Required work >> From the entries below, return only the lines starting at the one that contains "the suffix processed" and ending at the one that contains "import PySem", exactly as they stand.

Study material >>

-- pv_equiv track=rewrite | github.com/rradz/gossip | old_files/systematic_circulant_test.py | generate_jump_combinations
-- ===== SOURCE A (Python) =====
-- import itertools
--
-- def generate_jump_combinations(n, degree):
--     """Generate all valid jump combinations for given n and degree."""
--     if degree % 2 != 0:
--         return []  # Degree must be even for circulant graphs
--
--     num_jumps = degree // 2
--     max_jump = n // 2
--
--     # Generate all combinations of jumps
--     possible_jumps = list(range(1, max_jump))
--     if len(possible_jumps) < num_jumps:
--         return []
--
--     combinations = list(itertools.combinations(possible_jumps, num_jumps))
--     return [list(combo) for combo in combinations]
-- ===== SOURCE B (Python) =====
-- def generate_jump_combinations(n, degree):
--     """Generate all valid jump combinations for given n and degree."""
--     if degree % 2 != 0:
--         return []  # Degree must be even for circulant graphs
--
--     num_jumps = degree // 2
--     candidates = list(range(1, n // 2))
--     if len(candidates) < num_jumps:
--         return []
--
--     # Dynamic-programming table over suffixes of the candidate list, built right
--     # to left: table[j] holds every size-j combination of the suffix processed
--     # so far, in lexicographic order.
--     table = [[[]]] + [[] for _ in range(num_jumps)]
--     for x in reversed(candidates):
--         for j in range(num_jumps, 0, -1):
--             table[j] = [[x] + c for c in table[j - 1]] + table[j]
--     return table[num_jumps]
-- ===== Notes on version B (the rewrite author's own statement) =====
-- stated objective: alternative
-- what changed: Replaces the itertools.combinations library call with a dynamic-programming table over suffixes of the candidate list, built right-to-left, whose row j holds all size-j combinations in lexicographic order.
import Mathlib
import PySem

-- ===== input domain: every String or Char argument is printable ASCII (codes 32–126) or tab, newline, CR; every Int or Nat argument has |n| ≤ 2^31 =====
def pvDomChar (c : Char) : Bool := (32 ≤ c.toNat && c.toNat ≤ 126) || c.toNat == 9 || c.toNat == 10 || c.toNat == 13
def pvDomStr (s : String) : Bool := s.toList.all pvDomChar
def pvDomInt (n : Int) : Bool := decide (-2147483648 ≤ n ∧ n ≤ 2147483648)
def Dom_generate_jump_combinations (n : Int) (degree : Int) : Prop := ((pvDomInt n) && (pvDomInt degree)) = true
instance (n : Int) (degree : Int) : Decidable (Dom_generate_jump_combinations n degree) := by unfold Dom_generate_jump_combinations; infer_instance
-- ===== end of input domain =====

-- B replaces the itertools.combinations call by a right-to-left dynamic-programming table
-- over suffixes of the candidate list (objective: alternative, same cost).

-- ===== PORT A =====
-- itertools.combinations(xs, r) in lexicographic order, combos as lists
-- (no Mathlib counterpart preserves itertools' order; this helper is its exact spec:
--  combinations of x::xs = those containing x, then those avoiding x).
def pyCombinations (r : Nat) (xs : List Int) : List (List Int) :=
  match r, xs with
  | 0, _ => [[]]
  | _ + 1, [] => []
  | r + 1, x :: rest => (pyCombinations r rest).map (fun c => x :: c) ++ pyCombinations (r + 1) rest

def generate_jump_combinations (n : Int) (degree : Int) : List (List Int) :=
  if PySem.Int.mod degree 2 ≠ 0 then []
  else
    let num_jumps := PySem.Int.floordiv degree 2
    let max_jump := PySem.Int.floordiv n 2
    let possible_jumps := PySem.List.pyRange 1 max_jump 1
    if (possible_jumps.length : Int) < num_jumps then []
    else
      -- num_jumps ≥ 0 under Pre_ (Python raises ValueError for negative r)
      (pyCombinations num_jumps.toNat possible_jumps).map (fun c => c)

-- ===== PORT B =====
-- one step of the inner descending loop 'for j in range(num_jumps, 0, -1)':
-- each table[j] is rebuilt from the not-yet-updated table[j-1], i.e. a simultaneous
-- one-pass update of the whole table (dpAux carries the previous OLD row).
def dpAux (x : Int) (prev : List (List Int)) : List (List (List Int)) → List (List (List Int))
  | [] => []
  | t :: rest => (prev.map (fun c => x :: c) ++ t) :: dpAux x t rest

def dpStep (x : Int) : List (List (List Int)) → List (List (List Int))
  | [] => []
  | t0 :: rest => t0 :: dpAux x t0 rest

def generate_jump_combinations_alt (n : Int) (degree : Int) : List (List Int) :=
  if PySem.Int.mod degree 2 ≠ 0 then []
  else
    let num_jumps := PySem.Int.floordiv degree 2
    let candidates := PySem.List.pyRange 1 (PySem.Int.floordiv n 2) 1
    if (candidates.length : Int) < num_jumps then []
    else
      let k := num_jumps.toNat    -- num_jumps ≥ 0 under Pre_
      let table := [[([] : List Int)]] ++ List.replicate k []
      -- 'for x in reversed(candidates)' = foldr over candidates
      let final := candidates.foldr dpStep table
      final.getD k []             -- table[num_jumps]; final has k+1 rows

-- ===== PRECONDITION & SPEC =====
-- Pre_ excludes exactly the inputs where A raises: degree even and negative makes
-- num_jumps < 0, so itertools.combinations raises ValueError ('r must be non-negative').
def Pre_generate_jump_combinations (n : Int) (degree : Int) : Prop :=
  0 ≤ degree ∨ PySem.Int.mod degree 2 ≠ 0
instance (n : Int) (degree : Int) : Decidable (Pre_generate_jump_combinations n degree) := by
  unfold Pre_generate_jump_combinations; infer_instance

def pvWitness_generate_jump_combinations : Int × Int := (9, 4)

def Spec_generate_jump_combinations (n : Int) (degree : Int) (out : List (List Int)) : Prop := out = generate_jump_combinations_alt n degree
instance (n : Int) (degree : Int) (out : List (List Int)) : Decidable (Spec_generate_jump_combinations n degree out) := by unfold Spec_generate_jump_combinations; infer_instance

-- ===== CLAIM (what is proved, stated in full; the proofs are below) =====
def Claim_equal_generate_jump_combinations : Prop := ∀ (n : Int) (degree : Int), Dom_generate_jump_combinations n degree → Pre_generate_jump_combinations n degree → Spec_generate_jump_combinations n degree (generate_jump_combinations n degree)

-- ===== LEMMAS AND PROOFS =====

-- the DP invariant's table shape: row j of the table for suffix s is pyCombinations j s
def combTable (k : Nat) (s : List Int) : List (List (List Int)) :=
  (List.range (k + 1)).map (fun j => pyCombinations j s)

lemma combTable_nil (k : Nat) : combTable k [] = [[([] : List Int)]] ++ List.replicate k [] := by
  induction k with
  | zero => rfl
  | succ k ih =>
      unfold combTable at *
      rw [List.range_succ, List.map_append, ih]
      simp [List.replicate_succ']
      rfl

lemma dpAux_comb (x : Int) (s : List Int) :
    ∀ (k j : Nat),
      dpAux x (pyCombinations j s) ((List.range k).map (fun i => pyCombinations (j + 1 + i) s))
        = (List.range k).map (fun i => pyCombinations (j + 1 + i) (x :: s)) := by
  intro k
  induction k with
  | zero => intro j; simp [dpAux]
  | succ k ih =>
      intro j
      rw [List.range_succ_eq_map]
      simp only [List.map_cons, List.map_map]
      have h1 : (fun i => pyCombinations (j + 1 + i) s) ∘ Nat.succ
          = (fun i => pyCombinations ((j + 1) + 1 + i) s) := by
        funext i; simp [Function.comp]; congr 1; omega
      have h2 : (fun i => pyCombinations (j + 1 + i) (x :: s)) ∘ Nat.succ
          = (fun i => pyCombinations ((j + 1) + 1 + i) (x :: s)) := by
        funext i; simp [Function.comp]; congr 1; omega
      rw [h1, h2]
      show dpAux x (pyCombinations j s)
          (pyCombinations (j + 1 + 0) s :: (List.range k).map (fun i => pyCombinations (j + 1 + 1 + i) s)) = _
      rw [dpAux]
      have hj : j + 1 + 0 = j + 1 := rfl
      rw [hj]
      have hbody : (pyCombinations j s).map (fun c => x :: c) ++ pyCombinations (j + 1) s
          = pyCombinations (j + 1) (x :: s) := rfl
      rw [hbody, ih (j + 1)]

lemma dpStep_combTable (x : Int) (k : Nat) (s : List Int) :
    dpStep x (combTable k s) = combTable k (x :: s) := by
  unfold combTable
  rw [List.range_succ_eq_map]
  simp only [List.map_cons, List.map_map]
  have h1 : (fun j => pyCombinations j s) ∘ Nat.succ = (fun i => pyCombinations (0 + 1 + i) s) := by
    funext i; simp [Function.comp]; congr 1; omega
  have h2 : (fun j => pyCombinations j (x :: s)) ∘ Nat.succ
      = (fun i => pyCombinations (0 + 1 + i) (x :: s)) := by
    funext i; simp [Function.comp]; congr 1; omega
  rw [h1, h2, dpStep]
  have h0 : pyCombinations 0 s = pyCombinations 0 (x :: s) := by cases s <;> rfl
  rw [dpAux_comb x s k 0, h0]

lemma foldr_dpStep (k : Nat) (s : List Int) :
    s.foldr dpStep ([[([] : List Int)]] ++ List.replicate k []) = combTable k s := by
  induction s with
  | nil => simp [combTable_nil]
  | cons x t ih => rw [List.foldr_cons, ih, dpStep_combTable]

lemma combTable_getD (k : Nat) (s : List Int) : (combTable k s).getD k [] = pyCombinations k s := by
  unfold combTable
  have hk : k < (List.range (k + 1)).length := by simp
  rw [List.getD_eq_getElem?_getD]
  simp

-- ===== VERDICT (by name: the statement is the Claim_ definition above) =====
theorem generate_jump_combinations_spec : Claim_equal_generate_jump_combinations := by
  intro n degree _ _
  unfold Spec_generate_jump_combinations generate_jump_combinations generate_jump_combinations_alt
  by_cases hodd : PySem.Int.mod degree 2 ≠ 0
  · rw [if_pos hodd, if_pos hodd]
  · rw [if_neg hodd, if_neg hodd]
    dsimp only
    split
    · rfl
    · rw [foldr_dpStep, combTable_getD, List.map_id']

Solution to the exercise >>
--     # to left: table[j] holds every size-j combination of the suffix processed
--     # so far, in lexicographic order.
--     table = [[[]]] + [[] for _ in range(num_jumps)]
--     for x in reversed(candidates):
--         for j in range(num_jumps, 0, -1):
--             table[j] = [[x] + c for c in table[j - 1]] + table[j]
--     return table[num_jumps]
-- ===== Notes on version B (the rewrite author's own statement) =====
-- stated objective: alternative
-- what changed: Replaces the itertools.combinations library call with a dynamic-programming table over suffixes of the candidate list, built right-to-left, whose row j holds all size-j combinations in lexicographic order.
import Mathlib
import PySem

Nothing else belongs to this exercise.